News Corp will face three hacking battles in the US including one figure from the "world of sport" in what is thought to be the first action of its kind in America, the lawyer of Milly Dowler's family has confirmed.
Mark Lewis told The Huffington Post UK he was heading to the US for meetings with lawyers on Thursday.
"Because I'm an English lawyer I can't do the legal actions in America. But basically we have had numerous conversations, this is the first face-to-face meeting."
Asked if the cases would come to court in the US, Lewis said he "would expect that's what is going to happen".
"I can't say the names [of the clients] at this stage, one of them is from the world of sport."
He said the actions were "not designed to harm anybody", adding: "It's designed to pursue proper remedies for clients. If clients are best served by pursuing claims in America that's what they have to do. Whether or not the collateral effect of that is harmful, is not really my concern."
Lewis believes the beleaguered parent company of News International has not yet had to answer lawsuits about phone hacking in the US. New legal cases could expose the company to more scandal in America.
Lewis, who also spoke to the US website The Daily Beast, said the phone hacking scandal was "getting wider".

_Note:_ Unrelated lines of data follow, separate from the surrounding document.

-- pv_equiv track=rewrite | github.com/shilatorkaby/Reddit-Data-Automation | src/profanity_detector.py | detect_bad_words
-- ===== SOURCE A (Python) =====
-- import string
-- from typing import List, Set, Tuple, Optional
--
-- def detect_bad_words(text: str, bad_words: Set[str]) -> List[str]:
--     """
--     Return a list of distinct bad words found in the given text.
--     """
--     if not text:
--         return []
--
--     text = text.lower()
--     # sting.punctuation = r"""!"#$%&'()*+,-./:;<=>?@[\]^_`{|}~"""
--     for p in string.punctuation:
--         text = text.replace(p, " ")
--
--     tokens = text.split()
--     matched = {t for t in tokens if t in bad_words}
--     return sorted(matched)
-- ===== SOURCE B (Python) =====
-- import string
--
-- def detect_bad_words(text, bad_words):
--     # single left-to-right scan: build each token char by char, flush at delimiters
--     found = set()
--     cur = []
--     for ch in text.lower():
--         if ch in string.punctuation or ch.isspace():
--             if cur:
--                 tok = ''.join(cur)
--                 if tok in bad_words:
--                     found.add(tok)
--                 cur = []
--         else:
--             cur.append(ch)
--     if cur:
--         tok = ''.join(cur)
--         if tok in bad_words:
--             found.add(tok)
--     return sorted(found)
-- ===== Notes on version B (the rewrite author's own statement) =====
-- stated objective: alternative
-- what changed: B replaces A's staged pipeline (32 punctuation-replace passes, then split, then set-comprehension over tokens) by a single left-to-right character scan: a state machine accumulates the current token and flushes it into the result set at each delimiter, so the text is traversed once and no intermediate normalized string or token list is built.
import Mathlib
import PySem

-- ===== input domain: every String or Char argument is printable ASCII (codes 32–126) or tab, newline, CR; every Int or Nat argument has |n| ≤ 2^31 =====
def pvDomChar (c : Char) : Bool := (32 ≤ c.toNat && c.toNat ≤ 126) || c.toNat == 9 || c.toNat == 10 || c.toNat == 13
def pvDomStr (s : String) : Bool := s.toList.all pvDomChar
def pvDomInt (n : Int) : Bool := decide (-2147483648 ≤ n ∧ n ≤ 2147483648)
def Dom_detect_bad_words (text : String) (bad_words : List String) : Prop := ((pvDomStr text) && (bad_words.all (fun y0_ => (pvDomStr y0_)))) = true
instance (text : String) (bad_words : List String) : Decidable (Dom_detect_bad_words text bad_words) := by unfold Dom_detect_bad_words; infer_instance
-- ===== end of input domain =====

-- B is a single-pass streaming tokenizer (accumulate current token, flush at each delimiter
-- into the result set) instead of A's staged replace-all-punctuation / split / intersect; objective: alternative.

-- string.punctuation
def pvPunct : List Char := "!\"#$%&'()*+,-./:;<=>?@[\\]^_`{|}~".toList

-- ===== PORT A =====
def detect_bad_words (text : String) (bad_words : List String) : List String :=
  if text = "" then []
  else
    let t := PySem.Str.lower text
    let t := pvPunct.foldl (fun s p => PySem.Str.replace s (String.ofList [p]) " ") t
    let tokens := PySem.Str.split₀ t
    let matched := PySem.Set.ofList (tokens.filter (fun tk => bad_words.contains tk))
    PySem.List.sorted matched (fun s => s.toList)

-- ===== PORT B =====
-- delimiter test: `ch in string.punctuation or ch.isspace()`
def pvDelim (c : Char) : Bool := pvPunct.contains c || PySem.Chars.isspace c

-- flush the current token (held reversed, as Python's append-built list) into the found set
def pvFlush (bad : List String) (found : PySem.Set String) (cur : List Char) : PySem.Set String :=
  if cur.isEmpty then found
  else
    let tok := String.ofList cur.reverse
    if bad.contains tok then found.add tok else found

-- the character loop of B
def pvScan (bad : List String) : List Char → List Char → PySem.Set String → PySem.Set String
  | [], cur, found => pvFlush bad found cur
  | c :: rest, cur, found =>
      if pvDelim c then pvScan bad rest [] (pvFlush bad found cur)
      else pvScan bad rest (c :: cur) found

def detect_bad_words_alt (text : String) (bad_words : List String) : List String :=
  PySem.List.sorted (pvScan bad_words (PySem.Str.lower text).toList [] (PySem.Set.ofList []))
    (fun s => s.toList)

-- ===== PRECONDITION & SPEC =====
def Spec_detect_bad_words (text : String) (bad_words : List String) (out : List String) : Prop := out = detect_bad_words_alt text bad_words
instance (text : String) (bad_words : List String) (out : List String) : Decidable (Spec_detect_bad_words text bad_words out) := by unfold Spec_detect_bad_words; infer_instance

-- ===== CLAIM =====
def Claim_equal_detect_bad_words : Prop := ∀ (text : String) (bad_words : List String), Dom_detect_bad_words text bad_words → Spec_detect_bad_words text bad_words (detect_bad_words text bad_words)

-- ===== LEMMAS AND PROOFS =====

def pvNorm (c : Char) : Char := if pvPunct.contains c then ' ' else c

-- replace.go on a one-char pattern is a pointwise substitution
lemma pv_go_single (p : Char) : ∀ (fuel : Nat) (l acc : List Char), l.length ≤ fuel →
    PySem.Chars.replace.go [p] [' '] fuel l acc
      = acc.reverse ++ l.map (fun c => if c = p then ' ' else c) := by
  intro fuel
  induction fuel with
  | zero =>
    intro l acc h
    cases l with
    | nil => simp [PySem.Chars.replace.go]
    | cons c t => simp at h
  | succ n ih =>
    intro l acc h
    cases l with
    | nil => simp [PySem.Chars.replace.go]
    | cons c t =>
      rw [PySem.Chars.replace.go]
      by_cases hc : c = p
      · subst hc
        simp [List.isPrefixOf, ih t (' ' :: acc) (by simpa using h)]
      · have hpre : [p].isPrefixOf (c :: t) = false := by
          simp [List.isPrefixOf]; exact fun h' => absurd h'.symm hc
        simp [hpre, hc, ih t (c :: acc) (by simpa using h)]

lemma pv_replace_single (p : Char) (l : List Char) :
    PySem.Chars.replace l [p] [' '] = l.map (fun c => if c = p then ' ' else c) := by
  rw [PySem.Chars.replace]
  simp [pv_go_single p l.length l [] le_rfl]

-- folding single-char replaces over a space-free char list is one pointwise substitution
lemma pv_fold_replace (ps : List Char) (hsp : ' ' ∉ ps) : ∀ (s : String),
    (ps.foldl (fun t p => PySem.Str.replace t (String.ofList [p]) " ") s).toList
      = s.toList.map (fun c => if ps.contains c then ' ' else c) := by
  induction ps with
  | nil => intro s; simp
  | cons p ps ih =>
    intro s
    have hsp' : ' ' ∉ ps := fun h => hsp (List.mem_cons_of_mem _ h)
    have hps : (' ' ∈ ps) = False := by simp [hsp']
    rw [List.foldl_cons, ih hsp']
    have hrep : (PySem.Str.replace s (String.ofList [p]) " ").toList
        = s.toList.map (fun c => if c = p then ' ' else c) := by
      rw [PySem.Str.toList_replace]
      simp [pv_replace_single]
    rw [hrep, List.map_map]
    apply List.map_congr_left
    intro c _
    by_cases hc : c = p
    · subst hc
      simp [hps]
    · simp [hc]

-- A's normalized text, character-wise
lemma pv_norm_eq (text : String) :
    (pvPunct.foldl (fun s p => PySem.Str.replace s (String.ofList [p]) " ") (PySem.Str.lower text)).toList
      = (PySem.Str.lower text).toList.map pvNorm := by
  rw [pv_fold_replace pvPunct (by decide) (PySem.Str.lower text)]
  rfl

-- delimiters of B are exactly the whitespace of A's normalized text
lemma pv_delim_norm (c : Char) : PySem.Chars.isspace (pvNorm c) = pvDelim c := by
  unfold pvNorm pvDelim
  cases hc : pvPunct.contains c <;> simp [hc] <;> decide

-- the accumulator of split₀.go factors out
lemma pv_split_go_acc : ∀ (l cur : List Char) (acc : List (List Char)),
    PySem.Chars.split₀.go l cur acc = acc.reverse ++ PySem.Chars.split₀.go l cur [] := by
  intro l
  induction l with
  | nil =>
    intro cur acc
    by_cases h : cur.isEmpty
    · simp [PySem.Chars.split₀.go, h]
    · simp [PySem.Chars.split₀.go, h]
  | cons c rest ih =>
    intro cur acc
    by_cases hs : PySem.Chars.isspace c
    · by_cases h : cur.isEmpty
      · simp only [PySem.Chars.split₀.go, hs, h, if_true]
        exact ih [] acc
      · simp only [PySem.Chars.split₀.go, hs, h, if_true, if_false, Bool.false_eq_true]
        rw [ih [] (cur.reverse :: acc), ih [] [cur.reverse]]
        simp
    · simp only [PySem.Chars.split₀.go, hs, Bool.false_eq_true, if_false]
      rw [ih (c :: cur) acc]

-- one token step of the found-set fold
def pvStep (bad : List String) (s : PySem.Set String) (t : List Char) : PySem.Set String :=
  if bad.contains (String.ofList t) then s.add (String.ofList t) else s

-- B's scan folds pvStep over the tokens of the normalized character list
lemma pv_scan_eq (bad : List String) : ∀ (l cur : List Char) (found : PySem.Set String),
    pvScan bad l cur found
      = (PySem.Chars.split₀.go (l.map pvNorm) cur []).foldl (pvStep bad) found := by
  intro l
  induction l with
  | nil =>
    intro cur found
    by_cases h : cur.isEmpty
    · simp [pvScan, pvFlush, PySem.Chars.split₀.go, h]
    · simp [pvScan, pvFlush, PySem.Chars.split₀.go, h, pvStep]
  | cons c rest ih =>
    intro cur found
    by_cases hd : pvDelim c
    · have hs : PySem.Chars.isspace (pvNorm c) = true := by rw [pv_delim_norm, hd]
      by_cases h : cur.isEmpty
      · have hcur : cur = [] := by cases cur <;> simp_all
        simp only [pvScan, hd, List.map_cons, PySem.Chars.split₀.go, hs, h, if_true]
        rw [ih, hcur]
        simp [pvFlush]
      · simp only [pvScan, hd, List.map_cons, PySem.Chars.split₀.go, hs, h, if_true,
          Bool.false_eq_true, if_false]
        rw [pv_split_go_acc _ [] [cur.reverse], ih]
        simp [pvFlush, h, pvStep]
    · have hd' : pvDelim c = false := by
        cases h2 : pvDelim c
        · rfl
        · exact absurd h2 hd
      have h2 : (pvPunct.contains c || PySem.Chars.isspace c) = false := hd'
      have hcc : pvPunct.contains c = false := (Bool.or_eq_false_iff.mp h2).1
      have hsc : PySem.Chars.isspace c = false := (Bool.or_eq_false_iff.mp h2).2
      have hn : pvNorm c = c := by
        unfold pvNorm
        simp only [hcc, Bool.false_eq_true, if_false]
      simp only [pvScan, hd', Bool.false_eq_true, if_false, List.map_cons,
        PySem.Chars.split₀.go, hn, hsc]
      rw [ih]

-- ofList of a filtered list is the filtered fold
lemma pv_ofList_filter (bad : List String) : ∀ (xs : List (List Char)) (s : PySem.Set String),
    (xs.filter (fun t => bad.contains (String.ofList t))).foldl
        (fun s t => PySem.Set.add s (String.ofList t)) s
      = xs.foldl (pvStep bad) s := by
  intro xs
  induction xs with
  | nil => intro s; rfl
  | cons x rest ih =>
    intro s
    by_cases h : bad.contains (String.ofList x) = true
    · rw [List.filter_cons, if_pos h, List.foldl_cons, List.foldl_cons, ih]
      have hstep : pvStep bad s x = s.add (String.ofList x) := by
        unfold pvStep; rw [if_pos h]
      rw [hstep]
    · rw [List.filter_cons, if_neg h, List.foldl_cons, ih]
      have hstep : pvStep bad s x = s := by
        unfold pvStep; rw [if_neg h]
      rw [hstep]

theorem detect_bad_words_spec : Claim_equal_detect_bad_words := by
  intro text bad_words _
  unfold Spec_detect_bad_words
  by_cases he : text = ""
  · subst he
    have h0 : (PySem.Str.lower "").toList = [] := by decide
    unfold detect_bad_words detect_bad_words_alt
    rw [if_pos rfl, h0]
    rfl
  · simp only [detect_bad_words, detect_bad_words_alt, if_neg he]
    rw [pv_scan_eq]
    -- A's matched set equals B's found set, as lists
    have htok : PySem.Str.split₀
        (pvPunct.foldl (fun s p => PySem.Str.replace s (String.ofList [p]) " ")
          (PySem.Str.lower text))
        = (PySem.Chars.split₀ ((PySem.Str.lower text).toList.map pvNorm)).map String.ofList := by
      have h := PySem.Str.split₀_map_toList
        (pvPunct.foldl (fun s p => PySem.Str.replace s (String.ofList [p]) " ")
          (PySem.Str.lower text))
      rw [pv_norm_eq] at h
      have h2 := congrArg (List.map String.ofList) h
      simpa [List.map_map, Function.comp_def] using h2
    rw [htok, List.filter_map]
    unfold PySem.Chars.split₀ PySem.Set.ofList
    rw [List.foldl_map]
    simp only [Function.comp_def]
    rw [pv_ofList_filter bad_words]
    rfl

“It’s not just the people who were A-list or celebrities, but people who were in their circles — people who might call them or work with them," he told the website.
So far 21 people have been arrested in connection with Operation Weeting, the Met Police's investigation into phone hacking, and 23 in Operation Elveden, which looks into illegal payments to public officials.
The news comes as the Independent Police Complaints Commission prepares to publish its probe into the decision by Met Police to give a PR contract to former News of the World executive editor Neil Wallis, who has been arrested on suspicion of phone hacking but not charged.
The company have settled at least 50 claims about phone hacking in Britain, including public figures such as Charlotte Church and Sienna Miller.
Lewis has also acted as a lawyer for the Professional Footballers' Association's Gordon Taylor, who received a £700,000 pay out from News international in 2007 after they admitted to hacking his mobile phone.
A spokesperson for News Corp declined to comment.